Africa's aviation industry offered chance to reset by Covid-19 pandemic

AdobeStock 187138747.jpg Tunisia airAt a virtual conference organised by the African Development Bank (AfDB), experts discussed Africa’s aviation industry, denoting it as a huge market that the continent’s airlines need to exploit more fully, with technology and AI offering the way forward for expansion and regional development

“Technology and smart technologies are offering this fantastic opportunity, so let’s make use of AI, let’s make use of the Internet of Things, let’s capacitate our people to revamp and to rethink our industry, to make sure that both our airports and our airlines cater for the very near future,” said Amani Abou Zeid, commissioner for Infrastructure and Energy at the African Union Commission (AUC), during the opening session of a virtual workshop on 3 December, entitled ‘African Aviation Recovery Conference: coordinating an efficient response to the Covid-19 crisis’s effects on the Aviation sector in Africa’.

At the workshop, which took the form of four sessions, discussions touched on a number of challenges, including the urgent need of African airlines for government-supported loans, and other financial assistance in the short term, as well as the imperative to ensure that public health is a factor in efforts to build the sector back better and more competitively.  

Solomon Quaynor, AfDB's vice president for Infrastructure, Industrialization and Private Sector, emphasised the centrality of the aviation sector to Africa’s long-term goals by referencing three flagship projects of the African Union’s Agenda 2063 that aim to advance open skies and closer connectivity: SAATM, The African Continental Free Trade Area, and the African Passport-Free movement of people. 

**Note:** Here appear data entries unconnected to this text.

-- pv_equiv track=rewrite | github.com/FX84/Backtest-Trading-Strategies | backtest.py | consecutive_counts
-- ===== SOURCE A (Python) =====
-- from typing import Dict, List, Optional, Tuple
--
-- def consecutive_counts(bools: List[bool]) -> Tuple[int, int]:
--     """Максимальные серии выигрышей/проигрышей."""
--     max_wins = max_losses = cur_wins = cur_losses = 0
--     for b in bools:
--         if b:
--             cur_wins += 1
--             cur_losses = 0
--         else:
--             cur_losses += 1
--             cur_wins = 0
--         max_wins = max(max_wins, cur_wins)
--         max_losses = max(max_losses, cur_losses)
--     return max_wins, max_losses
-- ===== SOURCE B (Python) =====
-- from itertools import groupby
-- from typing import List, Tuple
--
--
-- def consecutive_counts(bools: List[bool]) -> Tuple[int, int]:
--     """Максимальные серии выигрышей/проигрышей via run-length grouping."""
--     runs = [(k, sum(1 for _ in g)) for k, g in groupby(bools, key=bool)]
--     max_wins = max((n for k, n in runs if k), default=0)
--     max_losses = max((n for k, n in runs if not k), default=0)
--     return max_wins, max_losses
-- ===== Notes on version B (the rewrite author's own statement) =====
-- stated objective: idiomatic
-- what changed: Replaces the four-counter single loop with itertools.groupby run-length decomposition followed by two max(..., default=0) reductions over the run lengths.
import Mathlib
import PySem

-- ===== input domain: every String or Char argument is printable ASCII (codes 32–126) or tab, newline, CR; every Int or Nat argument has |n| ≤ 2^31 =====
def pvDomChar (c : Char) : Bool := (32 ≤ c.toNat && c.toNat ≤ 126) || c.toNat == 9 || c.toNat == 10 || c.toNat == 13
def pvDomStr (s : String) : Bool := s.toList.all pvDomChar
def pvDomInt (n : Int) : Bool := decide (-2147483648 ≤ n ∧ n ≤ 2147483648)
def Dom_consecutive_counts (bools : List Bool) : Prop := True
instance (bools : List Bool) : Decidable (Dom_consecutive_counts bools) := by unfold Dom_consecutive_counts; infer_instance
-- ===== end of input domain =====

-- B replaces A's four-counter loop with a groupby run-length decomposition plus two max-reductions (idiomatic; same O(n) cost).

-- ===== PORT A =====
-- A's loop body: update the current streak, reset the other, then take running maxima.
def pvStepA (st : Int × Int × Int × Int) (b : Bool) : Int × Int × Int × Int :=
  if b then (max st.1 (st.2.2.1 + 1), max st.2.1 0, st.2.2.1 + 1, 0)
  else (max st.1 0, max st.2.1 (st.2.2.2 + 1), 0, st.2.2.2 + 1)

def consecutive_counts (bools : List Bool) : Int × Int :=
  let s := bools.foldl pvStepA (0, 0, 0, 0)
  (s.1, s.2.1)

-- ===== PORT B =====
-- groupby: pvGo k n t extends the current run (key k, length n so far) through t.
def pvGo (k : Bool) (n : Int) : List Bool → List (Bool × Int)
  | [] => [(k, n)]
  | b :: t => if b = k then pvGo k (n + 1) t else (k, n) :: pvGo b 1 t

def pvRuns : List Bool → List (Bool × Int)
  | [] => []
  | b :: t => pvGo b 1 t

-- max((n for k, n in runs if k == c), default=0)
def pvMaxBy (c : Bool) (rs : List (Bool × Int)) : Int :=
  rs.foldl (fun a q => if q.1 = c then max a q.2 else a) 0

def consecutive_counts_alt (bools : List Bool) : Int × Int :=
  let runs := pvRuns bools
  (pvMaxBy true runs, pvMaxBy false runs)

-- ===== PRECONDITION & SPEC =====
def Spec_consecutive_counts (bools : List Bool) (out : Int × Int) : Prop := out = consecutive_counts_alt bools
instance (bools : List Bool) (out : Int × Int) : Decidable (Spec_consecutive_counts bools out) := by unfold Spec_consecutive_counts; infer_instance

-- ===== CLAIM (what is proved, stated in full; the proofs are below) =====
def Claim_equal_consecutive_counts : Prop := ∀ (bools : List Bool), Dom_consecutive_counts bools → Spec_consecutive_counts bools (consecutive_counts bools)

-- ===== LEMMAS AND PROOFS =====

lemma pvFoldl_max (c : Bool) : ∀ (rs : List (Bool × Int)) (a b : Int),
    rs.foldl (fun x q => if q.1 = c then max x q.2 else x) (max a b)
      = max a (rs.foldl (fun x q => if q.1 = c then max x q.2 else x) b) := by
  intro rs
  induction rs with
  | nil => intro a b; simp
  | cons p t ih =>
    intro a b
    simp only [List.foldl]
    by_cases h : p.1 = c
    · simp only [h, max_assoc]
      exact ih a (max b p.2)
    · simp only [if_neg h]
      exact ih a b

lemma pvFoldl_le (c : Bool) : ∀ (rs : List (Bool × Int)) (a : Int),
    a ≤ rs.foldl (fun x q => if q.1 = c then max x q.2 else x) a := by
  intro rs
  induction rs with
  | nil => intro a; simp
  | cons p t ih =>
    intro a
    simp only [List.foldl]
    by_cases h : p.1 = c
    · simp only [if_pos h]
      exact le_trans (le_max_left a p.2) (ih _)
    · simp only [if_neg h]
      exact ih a

lemma pvMaxBy_nonneg (c : Bool) (rs : List (Bool × Int)) : 0 ≤ pvMaxBy c rs :=
  pvFoldl_le c rs 0

lemma pvGo_le_maxBy (c : Bool) : ∀ (t : List Bool) (n : Int), n ≤ pvMaxBy c (pvGo c n t) := by
  intro t
  induction t with
  | nil =>
    intro n
    simp [pvGo, pvMaxBy]
  | cons b t ih =>
    intro n
    by_cases h : b = c
    · simp only [pvGo, if_pos h]
      exact le_trans (by omega) (ih (n + 1))
    · simp only [pvGo, if_neg h, pvMaxBy, List.foldl]
      calc n ≤ max 0 n := le_max_right 0 n
        _ ≤ _ := pvFoldl_le c _ _

-- cons step of pvMaxBy, split by whether the head's key matches
lemma pvMaxBy_cons_eq (c : Bool) (n : Int) (hn : 0 ≤ n) (rs : List (Bool × Int)) :
    pvMaxBy c ((c, n) :: rs) = max n (pvMaxBy c rs) := by
  simp only [pvMaxBy, List.foldl, if_true]
  rw [show max 0 n = max n 0 by omega, pvFoldl_max]

lemma pvMaxBy_cons_ne (c k : Bool) (hk : k ≠ c) (n : Int) (rs : List (Bool × Int)) :
    pvMaxBy c ((k, n) :: rs) = pvMaxBy c rs := by
  simp [pvMaxBy, List.foldl, hk]

-- Main invariant: running A's loop from a state whose current streak is the
-- run (k, n) yields the maxima of the run decomposition, joined with mw/ml.
lemma pvLoop_go : ∀ (t : List Bool) (k : Bool) (n mw ml : Int),
    1 ≤ n → 0 ≤ mw → 0 ≤ ml → (k = true → n ≤ mw) → (k = false → n ≤ ml) →
    (t.foldl pvStepA (mw, ml, if k then n else 0, if k then 0 else n)).1
        = max mw (pvMaxBy true (pvGo k n t))
    ∧ (t.foldl pvStepA (mw, ml, if k then n else 0, if k then 0 else n)).2.1
        = max ml (pvMaxBy false (pvGo k n t)) := by
  intro t
  induction t with
  | nil =>
    intro k n mw ml h1 hmw hml hkt hkf
    cases k
    · simp only [pvGo, Bool.false_eq_true, if_false, if_true, List.foldl, pvMaxBy]
      have := hkf rfl
      constructor <;> simp <;> omega
    · simp only [pvGo, if_true, List.foldl, pvMaxBy]
      have := hkt rfl
      constructor <;> simp <;> omega
  | cons b t ih =>
    intro k n mw ml h1 hmw hml hkt hkf
    cases k
    · -- current run is False: state (mw, ml, 0, n)
      have hml' := hkf rfl
      cases b
      · -- b = false: run extends
        have hstep : pvStepA (mw, ml, (0 : Int), n) false
            = (mw, max ml (n + 1), 0, n + 1) := by
          simp [pvStepA]; omega
        simp only [List.foldl, Bool.false_eq_true, if_false] at *
        rw [hstep]
        have ihh := ih false (n + 1) mw (max ml (n + 1)) (by omega) hmw (by omega)
          (by intro h; exact absurd h (by simp)) (by intro _; omega)
        simp only [Bool.false_eq_true, if_false] at ihh
        have hle : n + 1 ≤ pvMaxBy false (pvGo false (n + 1) t) :=
          pvGo_le_maxBy false t (n + 1)
        simp only [pvGo, if_true]
        exact ⟨ihh.1, by rw [ihh.2]; omega⟩
      · -- b = true: run breaks
        have hstep : pvStepA (mw, ml, (0 : Int), n) true
            = (max mw 1, ml, 1, 0) := by
          simp [pvStepA]; omega
        simp only [List.foldl, Bool.false_eq_true, if_false] at *
        rw [hstep]
        have ihh := ih true 1 (max mw 1) ml (by omega) (by omega) hml
          (by intro _; omega) (by intro h; exact absurd h (by simp))
        simp only [if_true] at ihh
        have hgo : pvGo false n (true :: t) = (false, n) :: pvGo true 1 t := by
          simp [pvGo]
        rw [hgo, pvMaxBy_cons_ne true false (by simp),
            pvMaxBy_cons_eq false n (by omega)]
        have hle : 1 ≤ pvMaxBy true (pvGo true 1 t) := pvGo_le_maxBy true t 1
        exact ⟨by rw [ihh.1]; omega, by rw [ihh.2]; omega⟩
    · -- current run is True: state (mw, ml, n, 0)
      have hmw' := hkt rfl
      cases b
      · -- b = false: run breaks
        have hstep : pvStepA (mw, ml, n, (0 : Int)) false
            = (max mw 0, max ml 1, 0, 1) := by
          simp [pvStepA]
        simp only [List.foldl, if_true] at *
        rw [hstep, show max mw (0 : Int) = mw by omega]
        have ihh := ih false 1 mw (max ml 1) (by omega) hmw (by omega)
          (by intro h; exact absurd h (by simp)) (by intro _; omega)
        simp only [Bool.false_eq_true, if_false] at ihh
        have hgo : pvGo true n (false :: t) = (true, n) :: pvGo false 1 t := by
          simp [pvGo]
        rw [hgo, pvMaxBy_cons_eq true n (by omega),
            pvMaxBy_cons_ne false true (by simp)]
        have hle : 1 ≤ pvMaxBy false (pvGo false 1 t) := pvGo_le_maxBy false t 1
        exact ⟨by rw [ihh.1]; omega, by rw [ihh.2]; omega⟩
      · -- b = true: run extends
        have hstep : pvStepA (mw, ml, n, (0 : Int)) true
            = (max mw (n + 1), max ml 0, n + 1, 0) := by
          simp [pvStepA]
        simp only [List.foldl, if_true] at *
        rw [hstep, show max ml (0 : Int) = ml by omega]
        have ihh := ih true (n + 1) (max mw (n + 1)) ml (by omega) (by omega) hml
          (by intro _; omega) (by intro h; exact absurd h (by simp))
        simp only [if_true] at ihh
        have hle : n + 1 ≤ pvMaxBy true (pvGo true (n + 1) t) :=
          pvGo_le_maxBy true t (n + 1)
        simp only [pvGo, if_true]
        exact ⟨by rw [ihh.1]; omega, ihh.2⟩

-- ===== VERDICT (by name: the statement is the Claim_ definition above) =====
theorem consecutive_counts_spec : Claim_equal_consecutive_counts := by
  intro bools _
  unfold Spec_consecutive_counts
  cases bools with
  | nil => rfl
  | cons b t =>
    cases b
    · have hstep : pvStepA (0, 0, 0, 0) false = ((0 : Int), 1, 0, 1) := by
        simp [pvStepA]
      have h := pvLoop_go t false 1 0 1 (by omega) (by omega) (by omega)
        (by intro h; exact absurd h (by simp)) (by intro _; omega)
      simp only [Bool.false_eq_true, if_false] at h
      have hT : 0 ≤ pvMaxBy true (pvGo false 1 t) := pvMaxBy_nonneg true _
      have hF : 1 ≤ pvMaxBy false (pvGo false 1 t) := pvGo_le_maxBy false t 1
      simp only [consecutive_counts, consecutive_counts_alt, pvRuns, List.foldl, hstep]
      exact Prod.ext (by rw [h.1]; omega) (by rw [h.2]; omega)
    · have hstep : pvStepA (0, 0, 0, 0) true = ((1 : Int), 0, 1, 0) := by
        simp [pvStepA]
      have h := pvLoop_go t true 1 1 0 (by omega) (by omega) (by omega)
        (by intro _; omega) (by intro h; exact absurd h (by simp))
      simp only [if_true] at h
      have hT : 1 ≤ pvMaxBy true (pvGo true 1 t) := pvGo_le_maxBy true t 1
      have hF : 0 ≤ pvMaxBy false (pvGo true 1 t) := pvMaxBy_nonneg false _
      simp only [consecutive_counts, consecutive_counts_alt, pvRuns, List.foldl, hstep]
      exact Prod.ext (by rw [h.1]; omega) (by rw [h.2]; omega)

In a presentation, the AfDB director for Infrastructure and Urban Development, Amadou Oumarou, made clear that the sector had been ailing even prior to the onset of the pandemic, plagued by market restrictions and high prices, as well as a poor record of safety and security. Of the 200 airlines the EU had blacklisted in 2016, over 50% were African.   

The pandemic’s aviation effects, while felt worldwide, have been sharpest in Africa, Oumarou said, a claim that was backed up by numerous panelists.  Nearly five million of the continent’s seven million aviation and tourism industry-related jobs have been lost in 2020, in addition to as much as US$15bn in revenue, half of this to African airlines. 

The wide-ranging discussions touched on whether African airlines needed to consolidate to be viable, and offered numerous recommendations and solutions. These included adopting aircraft leasing and other innovative practices to cut costs and build efficiencies, strengthening freight operations, which have hit less hard than passenger traffic, and seizing direct opportunities presented by the imminent need to distribute COVID-19 vaccines across Africa.  

Quaynor concluded, “The time is now. All of us who have really been working on upstream issues such as SAATM, the World Bank, ourselves, the AU and others, now is the time to really pool our advocacy and resources to make this happen once and for all because if we continue to operate as a federation of 54 states as opposed to an integrated market, our economies will continue to be sub-optimal.”